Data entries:
theorem OmeasAux_set (g : List (List String)) :
    ∀ (i r : Nat) (row w : List String), g[r]? = some row →
    OmeasAux i (g.set r w) + (i + r) * countO row = OmeasAux i g + (i + r) * countO w := by
  induction g with
  | nil => intro i r row w h; simp at h
  | cons x xs ih =>
    intro i r row w h
    cases r with
    | zero =>
      simp at h; subst h
      simp [OmeasAux]
      ring
    | succ m =>
      simp at h
      have := ih (i+1) m row w h
      simp only [List.set, OmeasAux]
      rw [show i + (m + 1) = (i + 1) + m by omega]
      omega

theorem cell2_some (g : List (List String)) (r c : Nat) (v : String)
    (h : cell2 g r c = some v) : ∃ row, g[r]? = some row ∧ row[c]? = some v := by
  unfold cell2 at h
  cases hrow : g[r]? with
  | none => rw [hrow] at h; simp at h
  | some row => rw [hrow] at h; exact ⟨row, rfl, h⟩

theorem Omeas_swap (g : List (List String)) (r f c : Nat) (hfr : f < r)
    (hO : cell2 g r c = some "O") (hdot : cell2 g f c = some ".") :
    Omeas (setCell (setCell g r c ".") f c "O") < Omeas g := by
  obtain ⟨rowr, hgr, hrc⟩ := cell2_some g r c "O" hO
  obtain ⟨rowf, hgf, hfc⟩ := cell2_some g f c "." hdot
  have hne : f ≠ r := Nat.ne_of_lt hfr
  have hgetD : g.getD r [] = rowr := by
    rw [List.getD_eq_getElem?_getD, hgr]; rfl
  have hg1 : setCell g r c "." = g.set r (rowr.set c ".") := by
    unfold setCell; rw [hgetD]
  set g1 := g.set r (rowr.set c ".") with hg1def
  have hg1f : g1[f]? = some rowf := by
    rw [hg1def, List.getElem?_set_ne (Ne.symm hne)]; exact hgf
  have hg2 : setCell g1 f c "O" = g1.set f (rowf.set c "O") := by
    unfold setCell
    rw [show g1.getD f [] = rowf from by rw [List.getD_eq_getElem?_getD, hg1f]; rfl]
  have e1 := OmeasAux_set g 0 r rowr (rowr.set c ".") hgr
  have e2 := OmeasAux_set g1 0 f rowf (rowf.set c "O") hg1f
  have c1 := countO_set_dot rowr c hrc
  have c2 := countO_set_O rowf c hfc
  rw [hg1, hg2]
  show Omeas (g1.set f (rowf.set c "O")) < Omeas g
  unfold Omeas at *
  simp only [Nat.zero_add] at e1 e2
  have m1 : r * countO rowr = r * countO (rowr.set c ".") + r := by
    rw [← c1]; ring
  have m2 : f * countO (rowf.set c "O") = f * countO rowf + f := by
    rw [c2]; ring
  rw [m1] at e1
  rw [m2] at e2
  rw [← hg1def] at e1
  omega

theorem foldl_dec {α : Type} (F : List (List String) × Bool → α → List (List String) × Bool)
    (hF : ∀ s a, F s a = s ∨ ((F s a).2 = false ∧ Omeas (F s a).1 < Omeas s.1)) :
    ∀ (l : List α) (s : List (List String) × Bool),
      List.foldl F s l = s ∨ ((List.foldl F s l).2 = false ∧ Omeas (List.foldl F s l).1 < Omeas s.1) := by
  intro l
  induction l with
  | nil => intro s; left; rfl
  | cons a t ih =>
    intro s
    simp only [List.foldl]
    rcases hF s a with h | ⟨h1, h2⟩
    · rw [h]; exact ih s
    · rcases ih (F s a) with h' | ⟨h1', h2'⟩
      · rw [h']; right; exact ⟨h1, h2⟩
      · right; exact ⟨h1', by omega⟩

theorem stepA_dec (r : Nat) : ∀ s c, stepA r s c = s ∨ ((stepA r s c).2 = false ∧ Omeas (stepA r s c).1 < Omeas s.1) := by
  intro s c
  unfold stepA
  by_cases hO : cell2 s.1 r c = some "O"
  · rw [if_pos hO]
    by_cases hfr : scanA s.1 c r ≠ r
    · rw [if_pos hfr]
      right
      refine ⟨rfl, ?_⟩
      have hlt : scanA s.1 c r < r := lt_of_le_of_ne (scanA_le s.1 c r) hfr
      exact Omeas_swap s.1 r (scanA s.1 c r) c hlt hO
        (scanA_dots s.1 c r (scanA s.1 c r) le_rfl hlt)
    · rw [if_neg hfr]; left; rfl
  · rw [if_neg hO]; left; rfl

theorem rowA_dec : ∀ s r, rowA s r = s ∨ ((rowA s r).2 = false ∧ Omeas (rowA s r).1 < Omeas s.1) := by
  intro s r
  exact foldl_dec (stepA r) (stepA_dec r) _ s

theorem passA_measure (g : List (List String)) (h : (passA g).2 = false) :
    Omeas (passA g).1 < Omeas g := by
  rcases foldl_dec rowA rowA_dec (List.range g.length) (g, true) with h' | ⟨_, h2⟩
  · rw [passA] at h; rw [h'] at h; simp at h
  · exact h2

def tilt_north (platform : List (List String)) : List (List String) :=
  let p := passA platform
  if p.2 then p.1 else tilt_north p.1
termination_by Omeas platform
decreasing_by
  rename_i h
  exact passA_measure platform (by revert h; cases (passA platform).2 <;> simp)

-- ===== PORT B =====
-- single sweep; free : dict column ↦ next free row index
def stepB (r : Nat) (gf : List (List String) × PySem.Dict Nat Nat) (c : Nat) :
    List (List String) × PySem.Dict Nat Nat :=
  let cell := cell2 gf.1 r c
  if cell = some "O" then
    let f := gf.2.getD c 0
    (if f ≠ r then setCell (setCell gf.1 r c ".") f c "O" else gf.1, gf.2.insert c (f+1))
  else if cell = some "." then gf
  else (gf.1, gf.2.insert c (r+1))

def rowB (gf : List (List String) × PySem.Dict Nat Nat) (r : Nat) :
    List (List String) × PySem.Dict Nat Nat :=
  List.foldl (stepB r) gf (List.range ((gf.1.getD r []).length))

def tilt_north_alt (platform : List (List String)) : List (List String) :=
  (List.foldl rowB (platform, PySem.Dict.empty) (List.range platform.length)).1

-- ===== PRECONDITION & SPEC =====
-- Pre_ excludes exactly the inputs on which A raises IndexError: a rock 'O' that has an
-- all-'.' path straight up to a row too short to contain its column (only possible on
-- ragged platforms); everywhere else A returns normally.
def Raise_cond (g : List (List String)) : Prop :=
  ∃ r < g.length, ∃ c < (g.getD r []).length, (g.getD r []).getD c "" = "O" ∧
    ∃ s < r, (g.getD s []).length ≤ c ∧
      ∀ t, t < r → s < t → c < (g.getD t []).length ∧ (g.getD t []).getD c "" = "."

def Pre_tilt_north (platform : List (List String)) : Prop := ¬ Raise_cond platform
instance (platform : List (List String)) : Decidable (Pre_tilt_north platform) := by
  unfold Pre_tilt_north Raise_cond; infer_instance

def pvWitness_tilt_north : List (List String) :=
  [["O", ".", "#"], [".", "O", "."], ["O", "O", "."]]

def Spec_tilt_north (platform : List (List String)) (out : List (List String)) : Prop := out = tilt_north_alt platform
instance (platform : List (List String)) (out : List (List String)) : Decidable (Spec_tilt_north platform out) := by unfold Spec_tilt_north; infer_instance

-- ===== CLAIM (what is proved, stated in full; the proofs are below) =====
def Claim_equal_tilt_north : Prop := ∀ (platform : List (List String)), Dom_tilt_north platform → Pre_tilt_north platform → Spec_tilt_north platform (tilt_north platform)

-- ===== LEMMAS AND PROOFS =====

-- per-column invariant after the sweep has processed all rows < r of column c,
-- with f the column's next-free slot
structure ColSt (orig g : List (List String)) (c f r : Nat) : Prop where
  fle : f ≤ r
  dots : ∀ t, f ≤ t → t < r → c < (g.getD t []).length → (g.getD t []).getD c "" = "."
  odots : ∀ t, f ≤ t → t < r → c < (orig.getD t []).length →
            ((orig.getD t []).getD c "" = "." ∨ (orig.getD t []).getD c "" = "O")
  blocked : 0 < f → c < (g.getD (f-1) []).length ∧ (g.getD (f-1) []).getD c "" ≠ "."
  settled : ∀ t, t < r → 0 < t → c < (g.getD t []).length → (g.getD t []).getD c "" = "O" →
              c < (g.getD (t-1) []).length ∧ (g.getD (t-1) []).getD c "" ≠ "."
  unch : ∀ t, r ≤ t → cell2 g t c = cell2 orig t c

def GInv (orig g : List (List String)) (free : PySem.Dict Nat Nat) (r : Nat) : Prop :=
  g.map List.length = orig.map List.length ∧ ∀ c, ColSt orig g c (free.getD c 0) r

def MInv (orig g : List (List String)) (free : PySem.Dict Nat Nat) (r k : Nat) : Prop :=
  g.map List.length = orig.map List.length ∧
    ∀ c, ColSt orig g c (free.getD c 0) (if c < k then r+1 else r)


-- ---- basic 2D-grid observation lemmas ----

theorem getElem?_of_lt (g : List (List String)) (t : Nat) (h : t < g.length) :
    g[t]? = some (g.getD t []) := by
  simp [List.getD_eq_getElem?_getD, List.getElem?_eq_getElem h]

theorem lt_of_getElem?_some {α : Type} (l : List α) (i : Nat) (a : α) (h : l[i]? = some a) :
    i < l.length := by
  rcases List.getElem?_eq_some_iff.mp h with ⟨h1, _⟩
  exact h1

theorem lt_of_lenRow_pos (g : List (List String)) (t c : Nat)
    (h : c < (g.getD t []).length) : t < g.length := by
  by_contra hc
  have hnone : g[t]? = none := List.getElem?_eq_none_iff.mpr (by omega)
  rw [List.getD_eq_getElem?_getD, hnone] at h
  simp at h

theorem cell2_of_lt (g : List (List String)) (t c : Nat)
    (ht : t < g.length) (hc : c < (g.getD t []).length) :
    cell2 g t c = some ((g.getD t []).getD c "") := by
  unfold cell2
  rw [getElem?_of_lt g t ht]
  show (g.getD t [])[c]? = _
  rw [List.getElem?_eq_getElem hc, List.getD_eq_getElem _ _ hc]

theorem setCell_getElem? (g : List (List String)) (r c : Nat) (v : String) (t : Nat) :
    (setCell g r c v)[t]? = if t = r then (g[r]?).map (fun row => row.set c v) else g[t]? := by
  unfold setCell
  by_cases ht : t = r
  · subst ht
    rw [if_pos rfl]
    by_cases hr : t < g.length
    · rw [List.getElem?_set_self hr, getElem?_of_lt g t hr]
      rfl
    · have h1 : g[t]? = none := List.getElem?_eq_none_iff.mpr (by omega)
      have h2 : (g.set t ((g.getD t []).set c v))[t]? = none :=
        List.getElem?_eq_none_iff.mpr (by simp; omega)
      rw [h1, h2]
      rfl
  · rw [if_neg ht]
    exact List.getElem?_set_ne (Ne.symm ht)
  
theorem lenRow_setCell (g : List (List String)) (r c : Nat) (v : String) (t : Nat) :
    ((setCell g r c v).getD t []).length = (g.getD t []).length := by
  rw [List.getD_eq_getElem?_getD, List.getD_eq_getElem?_getD, setCell_getElem?]
  by_cases ht : t = r
  · subst ht; rw [if_pos rfl]; cases g[t]? <;> simp
  · rw [if_neg ht]

theorem mapLength_setCell (g : List (List String)) (r c : Nat) (v : String) :
    (setCell g r c v).map List.length = g.map List.length := by
  apply List.ext_getElem?
  intro t
  rw [List.getElem?_map, List.getElem?_map, setCell_getElem?]
  by_cases ht : t = r
  · subst ht; rw [if_pos rfl]; cases g[t]? <;> simp
  · rw [if_neg ht]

* **THE TASK**:
Given the records above, reproduce precisely and only the lines between the line holding "simp only [List.set, OmeasAux]" and the line holding "theorem Omeas_swap (g", inclusive.

* **EXERCISE SOLUTION**:
      simp only [List.set, OmeasAux]
      rw [show i + (m + 1) = (i + 1) + m by omega]
      omega

theorem cell2_some (g : List (List String)) (r c : Nat) (v : String)
    (h : cell2 g r c = some v) : ∃ row, g[r]? = some row ∧ row[c]? = some v := by
  unfold cell2 at h
  cases hrow : g[r]? with
  | none => rw [hrow] at h; simp at h
  | some row => rw [hrow] at h; exact ⟨row, rfl, h⟩

theorem Omeas_swap (g : List (List String)) (r f c : Nat) (hfr : f < r)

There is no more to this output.